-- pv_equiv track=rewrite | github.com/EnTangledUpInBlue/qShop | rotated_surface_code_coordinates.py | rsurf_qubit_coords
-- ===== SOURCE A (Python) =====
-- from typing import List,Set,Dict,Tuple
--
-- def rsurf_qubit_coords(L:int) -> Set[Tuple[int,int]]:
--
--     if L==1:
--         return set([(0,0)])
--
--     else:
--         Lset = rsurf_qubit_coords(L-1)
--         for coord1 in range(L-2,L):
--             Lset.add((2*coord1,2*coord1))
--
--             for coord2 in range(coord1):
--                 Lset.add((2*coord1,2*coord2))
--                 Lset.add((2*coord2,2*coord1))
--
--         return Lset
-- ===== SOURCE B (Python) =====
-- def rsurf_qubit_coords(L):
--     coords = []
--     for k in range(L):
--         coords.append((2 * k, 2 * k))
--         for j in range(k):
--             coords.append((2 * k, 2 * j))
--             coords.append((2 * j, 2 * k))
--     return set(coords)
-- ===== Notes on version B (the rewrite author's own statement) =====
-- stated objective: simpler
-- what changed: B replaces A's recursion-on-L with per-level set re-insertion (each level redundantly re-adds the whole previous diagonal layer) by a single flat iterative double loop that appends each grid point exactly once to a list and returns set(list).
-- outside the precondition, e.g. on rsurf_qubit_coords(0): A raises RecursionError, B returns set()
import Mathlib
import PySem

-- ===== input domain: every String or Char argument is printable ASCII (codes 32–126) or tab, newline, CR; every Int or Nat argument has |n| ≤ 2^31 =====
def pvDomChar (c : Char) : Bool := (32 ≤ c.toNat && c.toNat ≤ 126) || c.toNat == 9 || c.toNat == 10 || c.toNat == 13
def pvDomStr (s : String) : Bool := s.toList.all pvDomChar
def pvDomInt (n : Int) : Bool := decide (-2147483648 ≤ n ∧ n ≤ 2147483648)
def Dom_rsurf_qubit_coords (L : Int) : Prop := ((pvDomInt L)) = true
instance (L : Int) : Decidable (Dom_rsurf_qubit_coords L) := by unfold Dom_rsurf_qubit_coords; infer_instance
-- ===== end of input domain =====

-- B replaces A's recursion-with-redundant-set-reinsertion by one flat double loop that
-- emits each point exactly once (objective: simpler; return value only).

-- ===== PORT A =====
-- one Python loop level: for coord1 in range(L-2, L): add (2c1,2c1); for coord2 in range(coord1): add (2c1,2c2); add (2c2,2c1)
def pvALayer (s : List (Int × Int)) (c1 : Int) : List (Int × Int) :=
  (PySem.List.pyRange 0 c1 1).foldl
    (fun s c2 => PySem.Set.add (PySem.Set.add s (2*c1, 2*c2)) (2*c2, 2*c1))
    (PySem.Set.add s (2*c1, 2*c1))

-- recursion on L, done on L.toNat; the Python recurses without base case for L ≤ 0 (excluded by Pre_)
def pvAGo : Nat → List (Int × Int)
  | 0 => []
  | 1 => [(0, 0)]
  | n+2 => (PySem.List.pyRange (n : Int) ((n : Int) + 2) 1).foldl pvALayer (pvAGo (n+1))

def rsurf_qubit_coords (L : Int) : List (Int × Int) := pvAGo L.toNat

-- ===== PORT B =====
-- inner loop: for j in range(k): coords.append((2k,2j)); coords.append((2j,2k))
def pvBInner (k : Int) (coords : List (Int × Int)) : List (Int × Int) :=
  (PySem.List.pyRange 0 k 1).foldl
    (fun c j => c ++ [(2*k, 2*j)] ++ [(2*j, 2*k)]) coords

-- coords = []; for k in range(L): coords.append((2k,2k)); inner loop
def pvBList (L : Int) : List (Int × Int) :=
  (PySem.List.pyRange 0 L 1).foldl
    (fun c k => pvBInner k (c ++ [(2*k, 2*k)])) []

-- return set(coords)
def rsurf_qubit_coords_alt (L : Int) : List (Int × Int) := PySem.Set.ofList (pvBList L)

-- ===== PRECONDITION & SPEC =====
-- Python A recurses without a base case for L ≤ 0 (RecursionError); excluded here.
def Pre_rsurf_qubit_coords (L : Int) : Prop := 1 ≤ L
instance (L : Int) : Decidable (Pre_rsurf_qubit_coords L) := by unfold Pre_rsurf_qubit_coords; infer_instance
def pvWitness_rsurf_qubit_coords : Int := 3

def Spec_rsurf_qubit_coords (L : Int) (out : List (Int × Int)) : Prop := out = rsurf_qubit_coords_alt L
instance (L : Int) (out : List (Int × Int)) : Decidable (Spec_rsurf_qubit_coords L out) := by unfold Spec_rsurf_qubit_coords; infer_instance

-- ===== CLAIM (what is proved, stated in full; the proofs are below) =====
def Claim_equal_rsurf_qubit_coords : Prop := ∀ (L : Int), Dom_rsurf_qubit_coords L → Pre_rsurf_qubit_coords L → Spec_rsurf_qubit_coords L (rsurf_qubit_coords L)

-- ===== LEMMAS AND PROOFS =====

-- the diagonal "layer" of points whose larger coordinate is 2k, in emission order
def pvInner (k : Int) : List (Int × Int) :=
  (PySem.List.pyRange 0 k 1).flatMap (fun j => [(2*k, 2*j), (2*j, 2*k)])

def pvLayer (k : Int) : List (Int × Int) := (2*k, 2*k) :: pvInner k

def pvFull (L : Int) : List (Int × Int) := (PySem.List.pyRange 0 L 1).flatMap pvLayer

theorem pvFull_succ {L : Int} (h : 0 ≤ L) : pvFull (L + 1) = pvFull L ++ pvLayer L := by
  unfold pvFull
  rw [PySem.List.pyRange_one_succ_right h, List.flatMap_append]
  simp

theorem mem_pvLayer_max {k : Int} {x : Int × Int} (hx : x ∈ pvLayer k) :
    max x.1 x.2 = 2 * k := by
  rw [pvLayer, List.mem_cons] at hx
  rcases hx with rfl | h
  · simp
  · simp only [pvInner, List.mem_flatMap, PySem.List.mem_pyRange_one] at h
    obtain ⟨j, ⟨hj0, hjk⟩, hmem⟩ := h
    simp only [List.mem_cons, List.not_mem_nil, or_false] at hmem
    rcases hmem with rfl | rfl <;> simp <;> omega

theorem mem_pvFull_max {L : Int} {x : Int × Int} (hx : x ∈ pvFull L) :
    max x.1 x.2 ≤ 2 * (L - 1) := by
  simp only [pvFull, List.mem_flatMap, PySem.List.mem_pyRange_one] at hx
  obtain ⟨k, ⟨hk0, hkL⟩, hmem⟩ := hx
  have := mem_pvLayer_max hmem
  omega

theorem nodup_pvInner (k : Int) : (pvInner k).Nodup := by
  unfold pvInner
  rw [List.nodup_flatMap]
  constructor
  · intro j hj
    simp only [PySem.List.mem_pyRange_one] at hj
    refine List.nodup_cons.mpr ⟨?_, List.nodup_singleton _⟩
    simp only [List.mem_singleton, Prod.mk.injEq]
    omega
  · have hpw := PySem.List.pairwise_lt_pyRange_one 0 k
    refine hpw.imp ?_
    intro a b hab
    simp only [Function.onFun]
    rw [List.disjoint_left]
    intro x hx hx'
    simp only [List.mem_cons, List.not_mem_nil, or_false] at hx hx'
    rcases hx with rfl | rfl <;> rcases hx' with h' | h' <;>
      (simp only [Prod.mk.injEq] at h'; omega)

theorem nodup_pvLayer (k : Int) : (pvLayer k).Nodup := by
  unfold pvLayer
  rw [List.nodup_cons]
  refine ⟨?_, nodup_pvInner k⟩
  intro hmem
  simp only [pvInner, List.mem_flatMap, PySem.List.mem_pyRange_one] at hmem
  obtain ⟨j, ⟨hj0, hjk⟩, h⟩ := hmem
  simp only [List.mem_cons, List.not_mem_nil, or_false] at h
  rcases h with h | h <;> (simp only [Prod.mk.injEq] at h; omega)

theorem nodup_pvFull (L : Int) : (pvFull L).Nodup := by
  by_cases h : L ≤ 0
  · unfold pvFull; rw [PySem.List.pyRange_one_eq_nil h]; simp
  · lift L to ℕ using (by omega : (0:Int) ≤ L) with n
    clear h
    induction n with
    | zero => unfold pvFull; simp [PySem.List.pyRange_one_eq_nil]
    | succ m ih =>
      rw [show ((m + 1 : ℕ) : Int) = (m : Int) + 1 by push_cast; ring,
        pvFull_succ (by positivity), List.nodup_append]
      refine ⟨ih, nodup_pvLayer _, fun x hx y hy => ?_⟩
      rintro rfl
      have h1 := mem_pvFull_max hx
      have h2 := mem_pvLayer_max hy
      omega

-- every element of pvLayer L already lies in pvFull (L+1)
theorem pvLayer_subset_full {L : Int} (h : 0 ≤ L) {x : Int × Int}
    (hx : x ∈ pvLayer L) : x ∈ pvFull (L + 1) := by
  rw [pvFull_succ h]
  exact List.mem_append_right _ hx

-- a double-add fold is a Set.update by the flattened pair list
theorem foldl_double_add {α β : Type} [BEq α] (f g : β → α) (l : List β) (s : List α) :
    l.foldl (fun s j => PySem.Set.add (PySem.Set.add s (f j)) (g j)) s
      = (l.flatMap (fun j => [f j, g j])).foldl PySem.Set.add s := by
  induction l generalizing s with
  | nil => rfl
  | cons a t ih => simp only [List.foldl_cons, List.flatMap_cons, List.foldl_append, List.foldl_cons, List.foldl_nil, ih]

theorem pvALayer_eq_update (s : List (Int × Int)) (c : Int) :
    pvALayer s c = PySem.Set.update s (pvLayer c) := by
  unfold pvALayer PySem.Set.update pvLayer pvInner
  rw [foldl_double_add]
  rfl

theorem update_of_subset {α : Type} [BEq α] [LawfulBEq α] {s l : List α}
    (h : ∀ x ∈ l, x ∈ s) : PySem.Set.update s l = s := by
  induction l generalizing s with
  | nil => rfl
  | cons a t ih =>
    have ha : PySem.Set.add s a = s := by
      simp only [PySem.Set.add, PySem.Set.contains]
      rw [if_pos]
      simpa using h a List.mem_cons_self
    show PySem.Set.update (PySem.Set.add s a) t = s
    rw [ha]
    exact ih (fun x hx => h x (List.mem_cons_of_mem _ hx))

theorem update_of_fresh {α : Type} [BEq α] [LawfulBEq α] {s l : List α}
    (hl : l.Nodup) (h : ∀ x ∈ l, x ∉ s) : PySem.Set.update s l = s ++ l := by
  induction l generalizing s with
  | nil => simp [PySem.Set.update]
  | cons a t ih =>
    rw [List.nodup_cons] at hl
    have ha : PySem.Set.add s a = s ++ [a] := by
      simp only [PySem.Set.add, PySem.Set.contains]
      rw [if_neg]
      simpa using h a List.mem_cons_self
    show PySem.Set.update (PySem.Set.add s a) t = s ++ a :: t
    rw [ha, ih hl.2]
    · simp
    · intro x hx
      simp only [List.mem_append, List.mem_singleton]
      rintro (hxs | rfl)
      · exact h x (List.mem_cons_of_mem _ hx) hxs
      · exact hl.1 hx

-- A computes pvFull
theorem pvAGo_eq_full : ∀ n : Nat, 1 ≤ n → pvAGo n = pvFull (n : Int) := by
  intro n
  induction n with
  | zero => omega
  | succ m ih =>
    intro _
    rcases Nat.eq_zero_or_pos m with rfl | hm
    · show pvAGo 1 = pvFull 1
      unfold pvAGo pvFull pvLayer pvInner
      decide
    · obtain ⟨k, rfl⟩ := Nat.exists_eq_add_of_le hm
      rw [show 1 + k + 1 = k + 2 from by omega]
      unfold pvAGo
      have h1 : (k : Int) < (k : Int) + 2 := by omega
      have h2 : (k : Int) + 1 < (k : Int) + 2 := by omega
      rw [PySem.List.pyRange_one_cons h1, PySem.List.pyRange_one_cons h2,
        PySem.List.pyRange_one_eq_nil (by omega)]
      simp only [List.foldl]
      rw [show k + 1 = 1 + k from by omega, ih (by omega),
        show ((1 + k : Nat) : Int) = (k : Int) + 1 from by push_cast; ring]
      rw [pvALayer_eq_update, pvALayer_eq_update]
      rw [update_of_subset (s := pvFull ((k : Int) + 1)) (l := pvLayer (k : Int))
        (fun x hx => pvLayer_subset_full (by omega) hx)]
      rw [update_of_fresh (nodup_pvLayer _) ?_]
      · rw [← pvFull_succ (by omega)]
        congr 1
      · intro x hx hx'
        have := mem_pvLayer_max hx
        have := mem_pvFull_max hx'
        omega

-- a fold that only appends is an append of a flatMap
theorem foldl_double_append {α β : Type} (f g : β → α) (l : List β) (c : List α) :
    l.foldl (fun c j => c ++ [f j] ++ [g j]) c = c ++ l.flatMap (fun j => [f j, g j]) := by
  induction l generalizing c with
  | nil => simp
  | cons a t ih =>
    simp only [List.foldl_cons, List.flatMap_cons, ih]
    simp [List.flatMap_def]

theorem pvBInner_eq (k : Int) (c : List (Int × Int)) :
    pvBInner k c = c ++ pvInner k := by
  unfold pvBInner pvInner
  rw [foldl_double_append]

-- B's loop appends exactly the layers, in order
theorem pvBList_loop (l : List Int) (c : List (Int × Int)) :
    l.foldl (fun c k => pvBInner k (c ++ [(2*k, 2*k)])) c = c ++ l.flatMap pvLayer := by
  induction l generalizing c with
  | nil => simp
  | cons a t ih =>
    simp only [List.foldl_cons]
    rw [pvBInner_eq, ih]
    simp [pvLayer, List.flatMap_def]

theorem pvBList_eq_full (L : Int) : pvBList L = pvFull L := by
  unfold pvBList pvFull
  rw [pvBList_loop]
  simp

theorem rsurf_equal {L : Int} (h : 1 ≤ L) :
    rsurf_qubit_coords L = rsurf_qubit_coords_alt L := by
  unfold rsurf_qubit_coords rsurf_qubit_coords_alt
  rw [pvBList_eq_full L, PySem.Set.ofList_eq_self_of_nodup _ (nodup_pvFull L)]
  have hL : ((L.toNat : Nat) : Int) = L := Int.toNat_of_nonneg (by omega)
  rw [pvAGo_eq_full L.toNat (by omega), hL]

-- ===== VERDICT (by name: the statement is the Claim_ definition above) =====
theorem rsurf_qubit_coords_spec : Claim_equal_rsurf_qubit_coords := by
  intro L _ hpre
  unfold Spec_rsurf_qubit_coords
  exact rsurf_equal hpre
--
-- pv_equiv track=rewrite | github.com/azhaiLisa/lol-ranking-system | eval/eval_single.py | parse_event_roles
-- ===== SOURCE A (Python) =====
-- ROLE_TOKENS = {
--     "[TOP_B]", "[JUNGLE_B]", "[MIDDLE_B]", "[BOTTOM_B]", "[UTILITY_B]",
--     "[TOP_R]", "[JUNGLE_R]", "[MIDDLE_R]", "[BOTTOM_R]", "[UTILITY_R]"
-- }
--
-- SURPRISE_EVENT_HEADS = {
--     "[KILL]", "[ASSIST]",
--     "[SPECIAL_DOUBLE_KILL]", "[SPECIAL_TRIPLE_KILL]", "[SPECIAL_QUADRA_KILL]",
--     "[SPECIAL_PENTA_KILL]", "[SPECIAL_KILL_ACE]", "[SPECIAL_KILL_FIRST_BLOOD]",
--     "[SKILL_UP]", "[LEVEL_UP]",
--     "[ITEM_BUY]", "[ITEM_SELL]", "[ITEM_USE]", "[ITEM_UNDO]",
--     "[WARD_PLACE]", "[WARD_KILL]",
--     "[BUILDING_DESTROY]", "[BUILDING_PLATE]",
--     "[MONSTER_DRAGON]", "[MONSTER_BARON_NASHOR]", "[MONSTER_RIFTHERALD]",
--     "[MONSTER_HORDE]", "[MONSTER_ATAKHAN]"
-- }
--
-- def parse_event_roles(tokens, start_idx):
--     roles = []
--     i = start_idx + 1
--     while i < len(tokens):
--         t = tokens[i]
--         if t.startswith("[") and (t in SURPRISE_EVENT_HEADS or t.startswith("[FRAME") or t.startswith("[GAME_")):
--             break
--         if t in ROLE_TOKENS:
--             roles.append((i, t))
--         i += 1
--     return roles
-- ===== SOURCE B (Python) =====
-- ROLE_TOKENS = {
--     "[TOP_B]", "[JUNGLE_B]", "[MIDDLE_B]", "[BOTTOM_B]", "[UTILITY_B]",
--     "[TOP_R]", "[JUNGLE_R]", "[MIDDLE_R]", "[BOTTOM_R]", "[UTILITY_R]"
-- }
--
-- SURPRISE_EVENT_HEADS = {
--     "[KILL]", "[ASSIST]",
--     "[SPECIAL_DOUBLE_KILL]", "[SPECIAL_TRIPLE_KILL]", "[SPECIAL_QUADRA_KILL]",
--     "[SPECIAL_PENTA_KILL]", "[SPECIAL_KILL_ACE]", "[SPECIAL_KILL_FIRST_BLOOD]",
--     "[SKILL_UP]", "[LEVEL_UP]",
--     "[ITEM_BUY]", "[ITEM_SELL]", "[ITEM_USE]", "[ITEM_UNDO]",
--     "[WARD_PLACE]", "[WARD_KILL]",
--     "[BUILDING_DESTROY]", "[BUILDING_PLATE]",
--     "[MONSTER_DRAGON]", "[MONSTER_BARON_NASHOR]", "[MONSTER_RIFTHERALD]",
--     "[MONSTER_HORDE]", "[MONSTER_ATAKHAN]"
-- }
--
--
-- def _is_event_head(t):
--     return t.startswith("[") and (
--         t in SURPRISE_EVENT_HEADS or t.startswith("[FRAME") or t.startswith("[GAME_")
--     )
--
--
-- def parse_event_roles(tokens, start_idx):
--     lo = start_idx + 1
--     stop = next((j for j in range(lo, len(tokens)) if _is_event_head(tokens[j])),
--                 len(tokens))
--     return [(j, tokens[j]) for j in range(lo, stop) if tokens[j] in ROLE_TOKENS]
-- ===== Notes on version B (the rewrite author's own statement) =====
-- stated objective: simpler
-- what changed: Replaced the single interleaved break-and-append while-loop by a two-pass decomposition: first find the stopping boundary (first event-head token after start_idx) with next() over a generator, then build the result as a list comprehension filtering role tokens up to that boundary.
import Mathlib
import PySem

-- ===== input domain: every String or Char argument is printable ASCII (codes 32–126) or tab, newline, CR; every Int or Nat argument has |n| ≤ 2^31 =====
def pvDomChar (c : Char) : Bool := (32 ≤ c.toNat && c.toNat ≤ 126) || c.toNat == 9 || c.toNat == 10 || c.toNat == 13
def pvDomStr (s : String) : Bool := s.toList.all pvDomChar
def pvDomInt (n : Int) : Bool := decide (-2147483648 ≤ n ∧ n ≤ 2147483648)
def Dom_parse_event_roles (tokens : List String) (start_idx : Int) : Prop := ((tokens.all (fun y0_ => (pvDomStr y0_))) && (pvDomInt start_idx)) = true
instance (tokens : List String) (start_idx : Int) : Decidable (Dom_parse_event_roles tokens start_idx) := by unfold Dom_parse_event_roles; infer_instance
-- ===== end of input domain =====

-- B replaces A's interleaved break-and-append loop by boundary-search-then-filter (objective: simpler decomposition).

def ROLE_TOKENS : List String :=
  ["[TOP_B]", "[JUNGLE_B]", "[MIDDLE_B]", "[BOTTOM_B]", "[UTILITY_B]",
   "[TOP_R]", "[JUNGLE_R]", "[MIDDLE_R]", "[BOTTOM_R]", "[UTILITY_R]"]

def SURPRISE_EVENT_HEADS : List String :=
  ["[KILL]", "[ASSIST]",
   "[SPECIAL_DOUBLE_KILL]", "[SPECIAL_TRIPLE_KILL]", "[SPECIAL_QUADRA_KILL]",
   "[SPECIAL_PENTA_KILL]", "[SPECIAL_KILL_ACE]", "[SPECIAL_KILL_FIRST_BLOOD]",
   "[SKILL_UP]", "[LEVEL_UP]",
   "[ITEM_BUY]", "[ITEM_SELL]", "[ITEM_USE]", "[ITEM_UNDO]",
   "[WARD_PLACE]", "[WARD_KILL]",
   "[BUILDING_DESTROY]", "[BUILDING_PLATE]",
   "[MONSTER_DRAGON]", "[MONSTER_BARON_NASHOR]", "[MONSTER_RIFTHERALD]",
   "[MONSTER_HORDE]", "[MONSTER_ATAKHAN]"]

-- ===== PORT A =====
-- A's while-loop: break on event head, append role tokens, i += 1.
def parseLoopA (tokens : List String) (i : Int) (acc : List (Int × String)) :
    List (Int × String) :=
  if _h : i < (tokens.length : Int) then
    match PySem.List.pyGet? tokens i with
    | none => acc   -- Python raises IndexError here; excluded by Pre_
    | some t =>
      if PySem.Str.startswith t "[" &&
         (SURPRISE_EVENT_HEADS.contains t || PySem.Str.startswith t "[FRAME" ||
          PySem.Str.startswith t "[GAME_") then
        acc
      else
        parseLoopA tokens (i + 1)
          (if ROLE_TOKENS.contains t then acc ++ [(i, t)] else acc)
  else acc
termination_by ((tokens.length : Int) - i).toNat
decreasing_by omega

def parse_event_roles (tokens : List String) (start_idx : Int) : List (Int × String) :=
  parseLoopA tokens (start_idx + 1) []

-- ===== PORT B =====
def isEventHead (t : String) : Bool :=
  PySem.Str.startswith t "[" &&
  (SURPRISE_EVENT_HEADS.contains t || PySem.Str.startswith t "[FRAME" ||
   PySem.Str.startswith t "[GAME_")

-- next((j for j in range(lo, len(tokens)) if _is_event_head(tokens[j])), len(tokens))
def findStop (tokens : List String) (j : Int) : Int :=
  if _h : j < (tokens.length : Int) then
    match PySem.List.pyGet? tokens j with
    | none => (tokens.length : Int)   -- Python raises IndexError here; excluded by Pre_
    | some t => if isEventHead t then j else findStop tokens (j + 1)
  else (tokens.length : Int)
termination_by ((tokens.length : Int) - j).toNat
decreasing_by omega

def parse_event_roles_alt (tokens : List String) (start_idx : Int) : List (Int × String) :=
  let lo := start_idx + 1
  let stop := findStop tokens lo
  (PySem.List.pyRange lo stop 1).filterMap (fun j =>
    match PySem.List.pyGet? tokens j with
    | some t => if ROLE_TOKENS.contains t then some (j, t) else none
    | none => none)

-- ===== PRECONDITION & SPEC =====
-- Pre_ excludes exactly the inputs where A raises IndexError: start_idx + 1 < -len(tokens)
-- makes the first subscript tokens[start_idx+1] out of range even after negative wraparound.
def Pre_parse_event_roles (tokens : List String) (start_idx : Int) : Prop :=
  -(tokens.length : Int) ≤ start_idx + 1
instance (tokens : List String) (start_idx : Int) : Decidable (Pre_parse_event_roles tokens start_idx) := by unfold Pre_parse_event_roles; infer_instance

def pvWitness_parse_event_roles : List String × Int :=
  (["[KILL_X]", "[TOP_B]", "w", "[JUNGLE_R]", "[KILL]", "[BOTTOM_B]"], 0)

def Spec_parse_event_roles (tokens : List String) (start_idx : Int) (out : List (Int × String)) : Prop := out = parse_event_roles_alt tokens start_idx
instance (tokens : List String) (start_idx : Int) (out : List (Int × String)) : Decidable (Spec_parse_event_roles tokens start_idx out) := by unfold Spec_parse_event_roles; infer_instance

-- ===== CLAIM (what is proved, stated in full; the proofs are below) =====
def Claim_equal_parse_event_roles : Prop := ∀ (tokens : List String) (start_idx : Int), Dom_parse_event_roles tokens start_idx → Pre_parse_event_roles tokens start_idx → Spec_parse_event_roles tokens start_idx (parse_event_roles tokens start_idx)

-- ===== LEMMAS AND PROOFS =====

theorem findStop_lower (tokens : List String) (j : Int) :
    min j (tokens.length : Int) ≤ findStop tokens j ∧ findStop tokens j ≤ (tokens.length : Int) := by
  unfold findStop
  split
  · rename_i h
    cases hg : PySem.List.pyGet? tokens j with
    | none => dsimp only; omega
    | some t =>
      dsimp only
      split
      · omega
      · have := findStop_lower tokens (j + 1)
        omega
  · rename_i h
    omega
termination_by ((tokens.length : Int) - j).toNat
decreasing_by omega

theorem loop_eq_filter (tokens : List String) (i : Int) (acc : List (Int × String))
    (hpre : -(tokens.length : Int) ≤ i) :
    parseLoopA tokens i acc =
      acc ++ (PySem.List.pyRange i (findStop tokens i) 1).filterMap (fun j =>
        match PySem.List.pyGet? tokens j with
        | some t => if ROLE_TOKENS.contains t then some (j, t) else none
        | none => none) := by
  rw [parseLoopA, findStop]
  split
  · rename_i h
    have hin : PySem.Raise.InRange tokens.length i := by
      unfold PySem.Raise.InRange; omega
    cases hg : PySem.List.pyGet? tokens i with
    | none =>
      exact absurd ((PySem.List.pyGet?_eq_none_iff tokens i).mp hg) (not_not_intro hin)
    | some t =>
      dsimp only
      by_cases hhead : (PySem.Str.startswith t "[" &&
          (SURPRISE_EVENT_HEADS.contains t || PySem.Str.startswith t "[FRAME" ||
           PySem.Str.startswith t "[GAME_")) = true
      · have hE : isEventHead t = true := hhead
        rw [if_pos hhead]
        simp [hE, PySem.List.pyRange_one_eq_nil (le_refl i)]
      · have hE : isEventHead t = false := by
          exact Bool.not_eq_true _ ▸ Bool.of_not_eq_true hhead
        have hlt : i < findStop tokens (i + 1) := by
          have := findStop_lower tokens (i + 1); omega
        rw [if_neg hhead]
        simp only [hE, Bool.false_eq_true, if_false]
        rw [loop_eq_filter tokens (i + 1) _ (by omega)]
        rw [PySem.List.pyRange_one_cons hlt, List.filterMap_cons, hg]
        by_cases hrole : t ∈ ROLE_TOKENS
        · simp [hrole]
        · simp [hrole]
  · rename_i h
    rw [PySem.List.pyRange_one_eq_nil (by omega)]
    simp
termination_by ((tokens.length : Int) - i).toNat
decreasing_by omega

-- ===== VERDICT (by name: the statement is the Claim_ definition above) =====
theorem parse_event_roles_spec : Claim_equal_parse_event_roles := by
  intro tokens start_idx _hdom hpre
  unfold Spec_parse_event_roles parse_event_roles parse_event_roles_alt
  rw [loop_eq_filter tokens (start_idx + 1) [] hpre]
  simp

* Exercise goal
Look back at the entries above and repeat, unchanged, every line from the line holding "none) := by" through the line holding "rw [if_pos hhead]".

* Solution for this exercise
        | none => none) := by
  rw [parseLoopA, findStop]
  split
  · rename_i h
    have hin : PySem.Raise.InRange tokens.length i := by
      unfold PySem.Raise.InRange; omega
    cases hg : PySem.List.pyGet? tokens i with
    | none =>
      exact absurd ((PySem.List.pyGet?_eq_none_iff tokens i).mp hg) (not_not_intro hin)
    | some t =>
      dsimp only
      by_cases hhead : (PySem.Str.startswith t "[" &&
          (SURPRISE_EVENT_HEADS.contains t || PySem.Str.startswith t "[FRAME" ||
           PySem.Str.startswith t "[GAME_")) = true
      · have hE : isEventHead t = true := hhead
        rw [if_pos hhead]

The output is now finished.